In a speech billed as a major foreign policy address, Republican presidential candidate Donald Trump offered little actual foreign policy, other than to claim that in a Trump presidency, “the era of nation-building” will have ended. Instead, he criticized and often misrepresented the policies of President Barack Obama and his Democratic rival, former Secretary of State Hillary Clinton.

Introducing Trump was former New York Mayor Rudolph Giuliani, who seemed to forget that the attacks of September 11, 2001, took place during the Bush administration when he claimed that there hadn’t been “any successful radical Islamic terrorist attack in the U.S.” in the eight years before Obama became president.

Instead of policymaking, Trump devoted a chunk of his speech to emphasizing his promise to subject immigrants to the United States to “an ideological screening test.”
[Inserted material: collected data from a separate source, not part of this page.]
-- pv_equiv track=rewrite | github.com/jimmy-academia/dev-ADDM | src/addm/methods/amos/phase2_atkd.py | _build_phrase_groups
-- ===== SOURCE A (Python) =====
-- from typing import Any, Dict, Iterable, List, Optional, Tuple
--
-- def _build_phrase_groups(phrase_lists: List[List[str]], max_groups: int = 3) -> List[List[str]]:
--     if not phrase_lists:
--         return []
--     max_len = max((len(lst) for lst in phrase_lists if lst), default=0)
--     if max_len == 0:
--         return []
--     groups: List[List[str]] = []
--     for i in range(min(max_groups, max_len)):
--         group: List[str] = []
--         for lst in phrase_lists:
--             if not lst:
--                 continue
--             group.append(lst[i % len(lst)])
--         if group:
--             groups.append(group)
--     return groups
-- ===== SOURCE B (Python) =====
-- from typing import List
--
-- def _build_phrase_groups(phrase_lists: List[List[str]], max_groups: int = 3) -> List[List[str]]:
--     if not phrase_lists:
--         return []
--     max_len = max((len(lst) for lst in phrase_lists if lst), default=0)
--     if max_len == 0:
--         return []
--     n = min(max_groups, max_len)
--     cols = [[lst[i % len(lst)] for i in range(n)] for lst in phrase_lists if lst]
--     return [list(t) for t in zip(*cols)]
-- ===== Notes on version B (the rewrite author's own statement) =====
-- stated objective: alternative
-- what changed: Builds each non-empty list's cyclic column once and assembles the groups by transposing (zip(*cols)), replacing A's group-major nested loop that re-scans phrase_lists for every group.
import Mathlib
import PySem

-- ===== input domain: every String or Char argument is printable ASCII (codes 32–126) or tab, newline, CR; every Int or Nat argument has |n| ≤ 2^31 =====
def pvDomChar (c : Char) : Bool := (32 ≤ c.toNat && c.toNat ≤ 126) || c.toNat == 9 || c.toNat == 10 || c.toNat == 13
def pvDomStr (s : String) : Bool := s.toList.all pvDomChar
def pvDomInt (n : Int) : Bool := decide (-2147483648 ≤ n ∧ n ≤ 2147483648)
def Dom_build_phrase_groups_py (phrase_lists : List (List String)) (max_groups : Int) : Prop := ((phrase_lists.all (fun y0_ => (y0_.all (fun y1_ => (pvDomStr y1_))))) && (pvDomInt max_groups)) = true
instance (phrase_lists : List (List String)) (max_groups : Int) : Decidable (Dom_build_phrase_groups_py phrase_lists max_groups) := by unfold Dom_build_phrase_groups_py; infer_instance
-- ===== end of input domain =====

-- B builds each non-empty list's cyclic column once and assembles the groups by a
-- transposition pass (zip(*cols)) instead of A's group-major nested loop; objective: alternative.

-- ===== PORT A =====
def build_phrase_groups_py (phrase_lists : List (List String)) (max_groups : Int) : List (List String) :=
  if phrase_lists.isEmpty then []
  else
    let max_len : Int :=
      PySem.List.maxD ((phrase_lists.filter (fun lst => !lst.isEmpty)).map (fun lst => (lst.length : Int))) id 0
    if max_len = 0 then []
    else
      (PySem.List.pyRange 0 (min max_groups max_len) 1).foldl (fun groups i =>
        let group : List String := phrase_lists.foldl (fun g lst =>
          if lst.isEmpty then g
          else g ++ [PySem.List.pyGetD lst (PySem.Int.mod i (lst.length : Int)) ""]) []
        if group.isEmpty then groups else groups ++ [group]) []

-- ===== PORT B =====
-- zip(*cols): take heads while every list is non-empty, recurse on the tails
def pvZipStar (cols : List (List String)) : List (List String) :=
  if h : cols.isEmpty || cols.any List.isEmpty then []
  else
    (cols.map (fun c => c.headD "")) :: pvZipStar (cols.map List.tail)
termination_by (cols.map List.length).sum
decreasing_by
  simp only [Bool.or_eq_true, List.isEmpty_iff, List.any_eq_true, not_or, not_exists] at h
  obtain ⟨hne, hall⟩ := h
  cases cols with
  | nil => exact absurd rfl hne
  | cons c cs =>
    have hc : c ≠ [] := fun hceq => hall c ⟨by simp, by simpa using hceq⟩
    have hlen : c.tail.length < c.length := by
      cases c with
      | nil => exact absurd rfl hc
      | cons a as => simp
    have hsum : ∀ (ds : List (List String)), ((ds.map (fun x => x.tail.length)).sum ≤ (ds.map List.length).sum) := by
      intro ds
      induction ds with
      | nil => simp
      | cons d ds ih =>
        have : d.tail.length ≤ d.length := by cases d <;> simp
        simp only [List.map_cons, List.sum_cons]; omega
    have h2 := hsum cs
    simp only [List.map_map, Function.comp_def, List.attach_map_val, List.map_cons, List.sum_cons]
    omega

def build_phrase_groups_py_alt (phrase_lists : List (List String)) (max_groups : Int) : List (List String) :=
  if phrase_lists.isEmpty then []
  else
    let max_len : Int :=
      PySem.List.maxD ((phrase_lists.filter (fun lst => !lst.isEmpty)).map (fun lst => (lst.length : Int))) id 0
    if max_len = 0 then []
    else
      let n := min max_groups max_len
      let cols := (phrase_lists.filter (fun lst => !lst.isEmpty)).map (fun lst =>
        (PySem.List.pyRange 0 n 1).map (fun i => PySem.List.pyGetD lst (PySem.Int.mod i (lst.length : Int)) ""))
      pvZipStar cols

-- ===== PRECONDITION & SPEC =====
def Spec_build_phrase_groups_py (phrase_lists : List (List String)) (max_groups : Int) (out : List (List String)) : Prop := out = build_phrase_groups_py_alt phrase_lists max_groups
instance (phrase_lists : List (List String)) (max_groups : Int) (out : List (List String)) : Decidable (Spec_build_phrase_groups_py phrase_lists max_groups out) := by unfold Spec_build_phrase_groups_py; infer_instance

-- ===== CLAIM (what is proved, stated in full; the proofs are below) =====
def Claim_equal_build_phrase_groups_py : Prop := ∀ (phrase_lists : List (List String)) (max_groups : Int), Dom_build_phrase_groups_py phrase_lists max_groups → Spec_build_phrase_groups_py phrase_lists max_groups (build_phrase_groups_py phrase_lists max_groups)

-- ===== LEMMAS AND PROOFS =====

-- zip(*(map col F)) is the transpose: row-major map over R, provided F ≠ [] (or R = [])
theorem pvZipStar_map_map (g : List String → Int → String) :
    ∀ (R : List Int) (F : List (List String)), F ≠ [] →
      pvZipStar (F.map (fun lst => R.map (g lst))) = R.map (fun i => F.map (fun lst => g lst i)) := by
  intro R
  induction R with
  | nil =>
    intro F hF
    unfold pvZipStar
    cases F with
    | nil => simp at hF
    | cons c cs => simp
  | cons i R' ih =>
    intro F hF
    unfold pvZipStar
    have hne : ¬ (F.map (fun lst => (i :: R').map (g lst))).isEmpty := by
      cases F with
      | nil => simp at hF
      | cons c cs => simp
    have hany : ¬ (F.map (fun lst => (i :: R').map (g lst))).any List.isEmpty := by
      simp
    rw [dif_neg (by simp_all)]
    simp only [List.map_map, Function.comp_def, List.map_cons, List.tail_cons, List.headD_cons]
    rw [ih F hF]

-- the inner loop of A is a map over the non-empty lists
theorem inner_fold_eq_map (phrase_lists : List (List String)) (i : Int) :
    phrase_lists.foldl (fun g lst =>
      if lst.isEmpty then g
      else g ++ [PySem.List.pyGetD lst (PySem.Int.mod i (lst.length : Int)) ""]) []
    = (phrase_lists.filter (fun lst => !lst.isEmpty)).map
        (fun lst => PySem.List.pyGetD lst (PySem.Int.mod i (lst.length : Int)) "") := by
  have hfun : (fun (g : List String) (lst : List String) =>
      if lst.isEmpty then g
      else g ++ [PySem.List.pyGetD lst (PySem.Int.mod i (lst.length : Int)) ""])
    = (fun g lst => if (!lst.isEmpty) = true
        then g ++ [PySem.List.pyGetD lst (PySem.Int.mod i (lst.length : Int)) ""] else g) := by
    funext g lst; cases h : lst.isEmpty <;> simp
  rw [hfun, PySem.List.foldl_append_if]
  simp

-- if max over the filtered lengths is non-zero, the filter is non-empty
theorem filter_ne_nil_of_maxD_ne_zero (phrase_lists : List (List String))
    (h : PySem.List.maxD ((phrase_lists.filter (fun lst => !lst.isEmpty)).map (fun lst => (lst.length : Int))) id 0 ≠ 0) :
    phrase_lists.filter (fun lst => !lst.isEmpty) ≠ [] := by
  intro hnil
  rw [hnil] at h
  simp [PySem.List.maxD, PySem.List.max?] at h

-- ===== VERDICT (by name: the statement is the Claim_ definition above) =====
theorem build_phrase_groups_py_spec : Claim_equal_build_phrase_groups_py := by
  intro phrase_lists max_groups _
  unfold Spec_build_phrase_groups_py build_phrase_groups_py build_phrase_groups_py_alt
  by_cases h0 : phrase_lists.isEmpty
  · simp [h0]
  · rw [if_neg h0, if_neg h0]
    set max_len : Int :=
      PySem.List.maxD ((phrase_lists.filter (fun lst => !lst.isEmpty)).map (fun lst => (lst.length : Int))) id 0 with hml
    by_cases hm : max_len = 0
    · simp [hm]
    · rw [if_neg hm, if_neg hm]
      have hF : phrase_lists.filter (fun lst => !lst.isEmpty) ≠ [] :=
        filter_ne_nil_of_maxD_ne_zero phrase_lists (hml ▸ hm)
      rw [pvZipStar_map_map (fun lst i => PySem.List.pyGetD lst (PySem.Int.mod i (lst.length : Int)) "")
          (PySem.List.pyRange 0 (min max_groups max_len) 1) _ hF]
      -- now the A side: each row is non-empty, so the guard in the outer fold never drops a row
      have hrow : ∀ i : Int,
          (phrase_lists.foldl (fun g lst =>
            if lst.isEmpty then g
            else g ++ [PySem.List.pyGetD lst (PySem.Int.mod i (lst.length : Int)) ""]) []) =
          (phrase_lists.filter (fun lst => !lst.isEmpty)).map
            (fun lst => PySem.List.pyGetD lst (PySem.Int.mod i (lst.length : Int)) "") :=
        fun i => inner_fold_eq_map phrase_lists i
      have hfun : (fun (groups : List (List String)) (i : Int) =>
          let group : List String := phrase_lists.foldl (fun g lst =>
            if lst.isEmpty then g
            else g ++ [PySem.List.pyGetD lst (PySem.Int.mod i (lst.length : Int)) ""]) []
          if group.isEmpty then groups else groups ++ [group])
        = (fun groups i => groups ++
            [(phrase_lists.filter (fun lst => !lst.isEmpty)).map
              (fun lst => PySem.List.pyGetD lst (PySem.Int.mod i (lst.length : Int)) "")]) := by
        funext groups i
        simp only [hrow i]
        rw [if_neg (by simp [List.isEmpty_iff, hF])]
      rw [hfun, PySem.List.foldl_append_singleton_eq_map]
      simp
“We should only admit those who share our values,” he told a crowd of supporters gathered at Ohio State University in Youngstown. “I call it extreme vetting.”

He never spelled out just which of “our values” he would test for. By “our values,” did he mean constitutional values? Free-market values? Christian values? Individualist values? Would it be a test that those who are already American citizens could pass, or more like the so-called literacy tests of the Jim Crow days? He never said. He did however, give one clue: It would be like the ideology test given to immigrants during the Cold War, which was designed to screen out communists.

Trump made the pledge toward the end of his speech, after reading off a list of mass shootings and terrorist attacks committed both in Europe and the United States that were committed by Muslims. All of the shootings in the U.S. he mentioned—Fort Hood, San Bernardino and Orlando—had one thing in common, he said: “They have involved immigrants or the children of immigrants.”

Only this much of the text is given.